» **Task brief**
Print, exactly as written, every line from the first line of the records below through the line containing "def pvDomInt (n", and nothing further.
┌─ Material shown
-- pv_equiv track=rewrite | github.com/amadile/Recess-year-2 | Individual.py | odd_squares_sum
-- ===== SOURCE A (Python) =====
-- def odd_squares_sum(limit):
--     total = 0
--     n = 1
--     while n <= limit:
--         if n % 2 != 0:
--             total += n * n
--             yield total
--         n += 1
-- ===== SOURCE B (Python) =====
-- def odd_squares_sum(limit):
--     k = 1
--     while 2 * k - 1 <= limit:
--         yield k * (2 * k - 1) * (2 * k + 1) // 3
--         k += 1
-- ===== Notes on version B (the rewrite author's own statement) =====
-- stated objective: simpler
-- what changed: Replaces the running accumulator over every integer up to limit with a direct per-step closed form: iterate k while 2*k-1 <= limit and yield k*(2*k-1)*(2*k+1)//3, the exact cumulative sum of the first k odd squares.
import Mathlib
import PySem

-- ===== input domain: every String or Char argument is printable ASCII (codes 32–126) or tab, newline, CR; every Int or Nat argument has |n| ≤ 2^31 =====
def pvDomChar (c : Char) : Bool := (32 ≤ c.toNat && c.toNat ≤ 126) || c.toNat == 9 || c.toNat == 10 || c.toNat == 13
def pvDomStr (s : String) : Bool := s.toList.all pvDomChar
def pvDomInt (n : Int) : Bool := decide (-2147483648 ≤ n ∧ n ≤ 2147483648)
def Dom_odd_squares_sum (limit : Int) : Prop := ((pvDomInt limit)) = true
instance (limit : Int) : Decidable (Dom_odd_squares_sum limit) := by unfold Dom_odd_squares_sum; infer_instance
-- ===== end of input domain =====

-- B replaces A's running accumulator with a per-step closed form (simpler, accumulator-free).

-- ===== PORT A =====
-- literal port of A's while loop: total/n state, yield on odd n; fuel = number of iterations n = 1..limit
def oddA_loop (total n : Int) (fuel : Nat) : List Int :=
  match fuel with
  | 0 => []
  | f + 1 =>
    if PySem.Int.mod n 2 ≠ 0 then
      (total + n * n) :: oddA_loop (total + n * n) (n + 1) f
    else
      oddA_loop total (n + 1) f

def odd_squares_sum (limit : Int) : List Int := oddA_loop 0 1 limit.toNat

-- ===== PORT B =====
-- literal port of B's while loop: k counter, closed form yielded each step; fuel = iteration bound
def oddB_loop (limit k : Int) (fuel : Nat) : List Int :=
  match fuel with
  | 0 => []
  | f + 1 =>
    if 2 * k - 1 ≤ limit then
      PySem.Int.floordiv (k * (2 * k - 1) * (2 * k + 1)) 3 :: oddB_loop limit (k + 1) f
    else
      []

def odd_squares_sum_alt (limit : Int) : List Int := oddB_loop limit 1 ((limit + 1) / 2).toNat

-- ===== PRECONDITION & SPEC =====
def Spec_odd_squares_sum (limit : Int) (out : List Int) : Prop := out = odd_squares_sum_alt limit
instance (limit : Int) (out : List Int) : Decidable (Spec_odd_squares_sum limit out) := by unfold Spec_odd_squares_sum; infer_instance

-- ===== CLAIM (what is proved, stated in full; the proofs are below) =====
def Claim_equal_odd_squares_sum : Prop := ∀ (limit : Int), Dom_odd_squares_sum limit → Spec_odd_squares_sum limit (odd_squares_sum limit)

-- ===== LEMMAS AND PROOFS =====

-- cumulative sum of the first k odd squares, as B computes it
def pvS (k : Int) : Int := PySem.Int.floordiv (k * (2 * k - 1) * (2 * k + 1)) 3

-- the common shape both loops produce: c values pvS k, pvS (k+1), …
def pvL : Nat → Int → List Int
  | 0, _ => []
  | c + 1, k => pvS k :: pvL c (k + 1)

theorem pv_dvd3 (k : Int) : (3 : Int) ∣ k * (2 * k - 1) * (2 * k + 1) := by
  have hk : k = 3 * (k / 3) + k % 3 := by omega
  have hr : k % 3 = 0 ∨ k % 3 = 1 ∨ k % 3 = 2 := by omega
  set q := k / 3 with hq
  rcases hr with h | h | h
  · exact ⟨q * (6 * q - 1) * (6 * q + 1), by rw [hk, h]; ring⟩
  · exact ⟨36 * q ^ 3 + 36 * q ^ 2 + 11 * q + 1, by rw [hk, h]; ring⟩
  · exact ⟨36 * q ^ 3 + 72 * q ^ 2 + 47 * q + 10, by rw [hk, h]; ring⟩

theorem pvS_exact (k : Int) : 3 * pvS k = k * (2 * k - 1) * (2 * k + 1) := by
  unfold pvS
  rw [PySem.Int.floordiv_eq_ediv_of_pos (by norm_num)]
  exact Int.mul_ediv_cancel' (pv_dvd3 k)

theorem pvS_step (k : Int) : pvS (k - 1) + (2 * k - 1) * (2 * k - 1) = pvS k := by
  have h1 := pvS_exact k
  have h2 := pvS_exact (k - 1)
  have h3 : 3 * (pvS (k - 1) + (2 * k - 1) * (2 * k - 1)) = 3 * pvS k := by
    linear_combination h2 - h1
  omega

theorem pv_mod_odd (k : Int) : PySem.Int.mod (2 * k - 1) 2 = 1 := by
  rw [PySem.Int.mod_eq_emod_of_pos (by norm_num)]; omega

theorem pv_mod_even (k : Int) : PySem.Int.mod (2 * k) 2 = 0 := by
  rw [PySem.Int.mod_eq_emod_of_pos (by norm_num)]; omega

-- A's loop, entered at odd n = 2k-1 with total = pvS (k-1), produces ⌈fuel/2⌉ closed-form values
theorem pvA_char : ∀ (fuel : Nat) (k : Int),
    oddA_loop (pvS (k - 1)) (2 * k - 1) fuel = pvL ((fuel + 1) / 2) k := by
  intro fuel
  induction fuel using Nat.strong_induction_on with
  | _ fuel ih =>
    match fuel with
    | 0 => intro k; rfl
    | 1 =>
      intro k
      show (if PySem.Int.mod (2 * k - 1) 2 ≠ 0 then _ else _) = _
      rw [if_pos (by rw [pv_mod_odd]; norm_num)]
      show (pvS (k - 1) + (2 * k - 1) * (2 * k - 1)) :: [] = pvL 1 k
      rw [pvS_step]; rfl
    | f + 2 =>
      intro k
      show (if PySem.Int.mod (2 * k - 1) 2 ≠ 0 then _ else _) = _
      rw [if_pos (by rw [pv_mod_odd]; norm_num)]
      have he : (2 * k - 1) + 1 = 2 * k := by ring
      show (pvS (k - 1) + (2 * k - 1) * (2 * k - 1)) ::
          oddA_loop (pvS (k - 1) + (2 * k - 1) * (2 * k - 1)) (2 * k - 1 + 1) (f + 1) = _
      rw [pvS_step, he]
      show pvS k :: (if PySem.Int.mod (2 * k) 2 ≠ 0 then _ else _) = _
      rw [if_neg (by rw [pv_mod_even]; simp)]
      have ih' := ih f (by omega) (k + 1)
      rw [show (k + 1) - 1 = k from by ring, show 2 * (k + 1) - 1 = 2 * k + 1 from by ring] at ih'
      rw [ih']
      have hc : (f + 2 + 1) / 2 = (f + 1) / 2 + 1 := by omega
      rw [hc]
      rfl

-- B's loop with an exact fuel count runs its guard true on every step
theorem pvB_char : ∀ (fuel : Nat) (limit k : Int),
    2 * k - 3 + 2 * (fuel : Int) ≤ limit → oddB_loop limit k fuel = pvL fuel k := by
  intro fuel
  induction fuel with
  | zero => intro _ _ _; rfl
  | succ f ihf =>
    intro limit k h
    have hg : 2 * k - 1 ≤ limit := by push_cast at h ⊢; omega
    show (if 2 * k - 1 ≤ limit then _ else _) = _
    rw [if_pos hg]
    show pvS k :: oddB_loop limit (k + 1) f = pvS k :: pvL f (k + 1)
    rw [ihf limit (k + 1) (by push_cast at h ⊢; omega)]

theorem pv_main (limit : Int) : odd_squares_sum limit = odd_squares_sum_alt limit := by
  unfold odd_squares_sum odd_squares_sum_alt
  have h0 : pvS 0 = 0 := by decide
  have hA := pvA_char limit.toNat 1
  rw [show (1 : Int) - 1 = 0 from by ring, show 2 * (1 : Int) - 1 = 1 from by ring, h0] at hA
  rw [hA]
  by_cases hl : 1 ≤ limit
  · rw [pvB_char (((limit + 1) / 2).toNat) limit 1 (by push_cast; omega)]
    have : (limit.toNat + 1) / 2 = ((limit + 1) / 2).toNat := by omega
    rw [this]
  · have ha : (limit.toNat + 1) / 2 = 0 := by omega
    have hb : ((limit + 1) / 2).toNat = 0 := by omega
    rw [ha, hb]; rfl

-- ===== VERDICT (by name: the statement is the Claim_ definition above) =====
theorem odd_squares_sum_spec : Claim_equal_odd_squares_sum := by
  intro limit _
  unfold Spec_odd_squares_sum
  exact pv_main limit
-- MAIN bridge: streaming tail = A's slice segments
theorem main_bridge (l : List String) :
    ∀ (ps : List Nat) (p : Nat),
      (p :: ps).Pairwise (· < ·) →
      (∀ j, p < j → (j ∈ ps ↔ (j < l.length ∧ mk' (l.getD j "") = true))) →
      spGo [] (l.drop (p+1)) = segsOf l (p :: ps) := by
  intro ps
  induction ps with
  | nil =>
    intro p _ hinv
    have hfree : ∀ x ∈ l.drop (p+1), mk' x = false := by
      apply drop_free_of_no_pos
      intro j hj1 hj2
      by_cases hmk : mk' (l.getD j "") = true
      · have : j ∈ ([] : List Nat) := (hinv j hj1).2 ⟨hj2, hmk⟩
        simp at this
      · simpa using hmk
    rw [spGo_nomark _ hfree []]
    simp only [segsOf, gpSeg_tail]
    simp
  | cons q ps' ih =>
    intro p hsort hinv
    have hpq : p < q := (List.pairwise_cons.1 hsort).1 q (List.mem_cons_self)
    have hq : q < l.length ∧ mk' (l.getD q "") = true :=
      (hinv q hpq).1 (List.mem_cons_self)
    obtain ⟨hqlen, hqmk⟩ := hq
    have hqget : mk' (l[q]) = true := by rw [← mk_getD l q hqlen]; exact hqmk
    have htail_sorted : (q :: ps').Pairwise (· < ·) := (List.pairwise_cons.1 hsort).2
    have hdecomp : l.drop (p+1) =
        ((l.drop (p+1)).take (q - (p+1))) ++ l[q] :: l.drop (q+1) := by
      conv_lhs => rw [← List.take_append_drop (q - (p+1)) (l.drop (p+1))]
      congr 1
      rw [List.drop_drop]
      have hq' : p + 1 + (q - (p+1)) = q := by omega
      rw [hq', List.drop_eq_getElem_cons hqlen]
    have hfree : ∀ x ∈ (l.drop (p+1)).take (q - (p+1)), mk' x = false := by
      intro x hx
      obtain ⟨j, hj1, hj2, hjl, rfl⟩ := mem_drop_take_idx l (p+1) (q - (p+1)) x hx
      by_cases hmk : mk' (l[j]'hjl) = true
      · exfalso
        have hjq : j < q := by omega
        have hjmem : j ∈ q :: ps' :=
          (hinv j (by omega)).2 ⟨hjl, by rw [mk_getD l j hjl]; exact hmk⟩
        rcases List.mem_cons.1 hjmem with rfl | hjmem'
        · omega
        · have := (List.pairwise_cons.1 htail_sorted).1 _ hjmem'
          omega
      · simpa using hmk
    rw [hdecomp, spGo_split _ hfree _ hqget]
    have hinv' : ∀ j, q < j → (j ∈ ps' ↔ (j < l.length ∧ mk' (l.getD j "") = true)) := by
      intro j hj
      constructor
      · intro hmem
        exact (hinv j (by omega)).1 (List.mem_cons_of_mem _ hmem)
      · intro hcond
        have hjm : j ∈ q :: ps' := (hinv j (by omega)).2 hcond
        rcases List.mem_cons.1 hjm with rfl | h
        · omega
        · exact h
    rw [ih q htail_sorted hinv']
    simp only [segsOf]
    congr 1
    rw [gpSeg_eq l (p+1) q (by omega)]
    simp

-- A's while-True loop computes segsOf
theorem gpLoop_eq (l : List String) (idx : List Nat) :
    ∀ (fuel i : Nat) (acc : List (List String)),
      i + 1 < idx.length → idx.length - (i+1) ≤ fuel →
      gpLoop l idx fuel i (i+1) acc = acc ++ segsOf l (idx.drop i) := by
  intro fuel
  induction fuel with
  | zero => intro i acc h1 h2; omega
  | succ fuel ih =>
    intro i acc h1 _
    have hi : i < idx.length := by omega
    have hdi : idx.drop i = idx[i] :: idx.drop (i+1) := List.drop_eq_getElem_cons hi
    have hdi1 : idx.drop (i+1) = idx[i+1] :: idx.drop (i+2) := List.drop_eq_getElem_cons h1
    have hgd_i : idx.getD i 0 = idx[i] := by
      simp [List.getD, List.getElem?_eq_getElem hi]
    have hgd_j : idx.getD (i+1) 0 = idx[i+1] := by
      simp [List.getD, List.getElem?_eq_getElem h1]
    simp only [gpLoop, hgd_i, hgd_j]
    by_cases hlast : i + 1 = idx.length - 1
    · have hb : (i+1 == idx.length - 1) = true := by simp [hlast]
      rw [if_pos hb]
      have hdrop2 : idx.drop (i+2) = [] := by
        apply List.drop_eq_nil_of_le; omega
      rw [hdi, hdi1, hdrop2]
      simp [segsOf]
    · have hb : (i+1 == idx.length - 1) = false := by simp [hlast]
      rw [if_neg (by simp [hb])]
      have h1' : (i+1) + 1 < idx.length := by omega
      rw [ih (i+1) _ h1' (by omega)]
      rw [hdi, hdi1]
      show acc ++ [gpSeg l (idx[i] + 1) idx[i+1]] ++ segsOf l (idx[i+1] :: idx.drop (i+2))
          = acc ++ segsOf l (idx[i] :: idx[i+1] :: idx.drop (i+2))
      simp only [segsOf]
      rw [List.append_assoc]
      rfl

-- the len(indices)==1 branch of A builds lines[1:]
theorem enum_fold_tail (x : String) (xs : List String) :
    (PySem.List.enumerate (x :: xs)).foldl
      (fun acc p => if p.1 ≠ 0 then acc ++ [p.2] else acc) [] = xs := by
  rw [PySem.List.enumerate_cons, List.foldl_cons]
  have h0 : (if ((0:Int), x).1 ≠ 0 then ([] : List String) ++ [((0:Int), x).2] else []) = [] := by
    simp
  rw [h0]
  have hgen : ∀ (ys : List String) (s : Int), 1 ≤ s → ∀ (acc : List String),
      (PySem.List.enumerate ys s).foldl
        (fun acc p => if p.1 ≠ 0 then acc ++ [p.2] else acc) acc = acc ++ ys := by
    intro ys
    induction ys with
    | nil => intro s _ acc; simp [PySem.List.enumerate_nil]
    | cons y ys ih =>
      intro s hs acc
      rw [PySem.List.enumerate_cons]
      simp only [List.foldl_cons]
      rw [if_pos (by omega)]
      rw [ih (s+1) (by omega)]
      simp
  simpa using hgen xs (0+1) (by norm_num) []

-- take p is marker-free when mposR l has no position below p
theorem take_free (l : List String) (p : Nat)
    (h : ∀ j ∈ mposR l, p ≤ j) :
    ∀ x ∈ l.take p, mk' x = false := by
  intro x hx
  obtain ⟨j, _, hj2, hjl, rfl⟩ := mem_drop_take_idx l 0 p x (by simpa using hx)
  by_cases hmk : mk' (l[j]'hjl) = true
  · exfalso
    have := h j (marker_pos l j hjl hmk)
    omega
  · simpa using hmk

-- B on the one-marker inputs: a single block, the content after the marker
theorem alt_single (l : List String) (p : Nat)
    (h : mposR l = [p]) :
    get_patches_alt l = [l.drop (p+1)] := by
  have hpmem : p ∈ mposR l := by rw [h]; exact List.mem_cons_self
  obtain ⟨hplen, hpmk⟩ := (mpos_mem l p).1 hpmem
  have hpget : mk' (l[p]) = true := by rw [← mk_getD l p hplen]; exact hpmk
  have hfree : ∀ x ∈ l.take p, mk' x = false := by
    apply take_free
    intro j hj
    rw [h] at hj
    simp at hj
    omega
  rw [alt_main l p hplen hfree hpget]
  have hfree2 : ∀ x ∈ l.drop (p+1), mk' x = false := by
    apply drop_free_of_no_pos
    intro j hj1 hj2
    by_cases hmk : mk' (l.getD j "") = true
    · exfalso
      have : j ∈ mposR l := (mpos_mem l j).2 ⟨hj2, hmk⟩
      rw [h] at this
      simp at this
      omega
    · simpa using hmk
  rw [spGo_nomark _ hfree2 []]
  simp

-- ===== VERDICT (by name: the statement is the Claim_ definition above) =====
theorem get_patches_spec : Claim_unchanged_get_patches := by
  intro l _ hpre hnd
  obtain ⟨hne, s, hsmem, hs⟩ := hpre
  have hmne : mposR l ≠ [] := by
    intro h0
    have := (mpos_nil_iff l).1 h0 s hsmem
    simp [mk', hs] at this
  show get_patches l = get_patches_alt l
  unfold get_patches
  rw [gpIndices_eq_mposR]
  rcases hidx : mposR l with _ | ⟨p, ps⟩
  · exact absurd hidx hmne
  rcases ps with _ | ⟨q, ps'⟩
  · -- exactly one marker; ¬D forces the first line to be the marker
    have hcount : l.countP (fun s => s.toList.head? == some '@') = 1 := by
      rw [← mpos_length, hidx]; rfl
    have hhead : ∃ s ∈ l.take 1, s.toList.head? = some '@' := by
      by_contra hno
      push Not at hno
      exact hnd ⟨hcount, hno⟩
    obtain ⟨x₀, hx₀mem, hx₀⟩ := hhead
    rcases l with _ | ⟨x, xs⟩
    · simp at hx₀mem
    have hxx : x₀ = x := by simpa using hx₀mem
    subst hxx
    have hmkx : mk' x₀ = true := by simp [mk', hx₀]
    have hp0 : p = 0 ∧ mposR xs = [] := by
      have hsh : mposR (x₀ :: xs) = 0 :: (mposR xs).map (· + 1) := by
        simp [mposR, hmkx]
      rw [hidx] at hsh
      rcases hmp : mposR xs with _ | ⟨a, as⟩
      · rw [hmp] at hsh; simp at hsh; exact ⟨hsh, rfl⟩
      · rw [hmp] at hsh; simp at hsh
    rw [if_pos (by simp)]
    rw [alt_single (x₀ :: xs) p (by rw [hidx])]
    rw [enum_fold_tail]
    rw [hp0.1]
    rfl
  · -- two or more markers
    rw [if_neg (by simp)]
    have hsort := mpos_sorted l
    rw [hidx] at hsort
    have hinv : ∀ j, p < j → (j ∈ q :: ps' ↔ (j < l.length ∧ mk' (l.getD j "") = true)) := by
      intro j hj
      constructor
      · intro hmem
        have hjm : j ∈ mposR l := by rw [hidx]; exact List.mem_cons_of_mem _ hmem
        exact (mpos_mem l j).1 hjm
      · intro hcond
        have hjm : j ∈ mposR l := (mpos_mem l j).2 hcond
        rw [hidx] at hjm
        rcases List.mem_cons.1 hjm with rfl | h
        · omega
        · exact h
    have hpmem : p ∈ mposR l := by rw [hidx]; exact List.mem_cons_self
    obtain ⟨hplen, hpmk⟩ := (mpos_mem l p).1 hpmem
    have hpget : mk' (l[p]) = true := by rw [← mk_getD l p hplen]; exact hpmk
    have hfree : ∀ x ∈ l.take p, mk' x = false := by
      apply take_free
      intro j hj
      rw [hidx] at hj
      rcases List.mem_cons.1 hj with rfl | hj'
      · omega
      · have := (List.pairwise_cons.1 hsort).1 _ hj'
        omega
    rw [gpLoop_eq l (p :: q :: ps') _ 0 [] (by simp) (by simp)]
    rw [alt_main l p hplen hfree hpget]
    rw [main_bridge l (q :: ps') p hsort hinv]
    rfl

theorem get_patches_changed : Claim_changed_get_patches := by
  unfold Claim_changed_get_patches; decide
└─
» **Response to the exercise**
-- pv_equiv track=rewrite | github.com/amadile/Recess-year-2 | Individual.py | odd_squares_sum
-- ===== SOURCE A (Python) =====
-- def odd_squares_sum(limit):
--     total = 0
--     n = 1
--     while n <= limit:
--         if n % 2 != 0:
--             total += n * n
--             yield total
--         n += 1
-- ===== SOURCE B (Python) =====
-- def odd_squares_sum(limit):
--     k = 1
--     while 2 * k - 1 <= limit:
--         yield k * (2 * k - 1) * (2 * k + 1) // 3
--         k += 1
-- ===== Notes on version B (the rewrite author's own statement) =====
-- stated objective: simpler
-- what changed: Replaces the running accumulator over every integer up to limit with a direct per-step closed form: iterate k while 2*k-1 <= limit and yield k*(2*k-1)*(2*k+1)//3, the exact cumulative sum of the first k odd squares.
import Mathlib
import PySem

-- ===== input domain: every String or Char argument is printable ASCII (codes 32–126) or tab, newline, CR; every Int or Nat argument has |n| ≤ 2^31 =====
def pvDomChar (c : Char) : Bool := (32 ≤ c.toNat && c.toNat ≤ 126) || c.toNat == 9 || c.toNat == 10 || c.toNat == 13
def pvDomStr (s : String) : Bool := s.toList.all pvDomChar
def pvDomInt (n : Int) : Bool := decide (-2147483648 ≤ n ∧ n ≤ 2147483648)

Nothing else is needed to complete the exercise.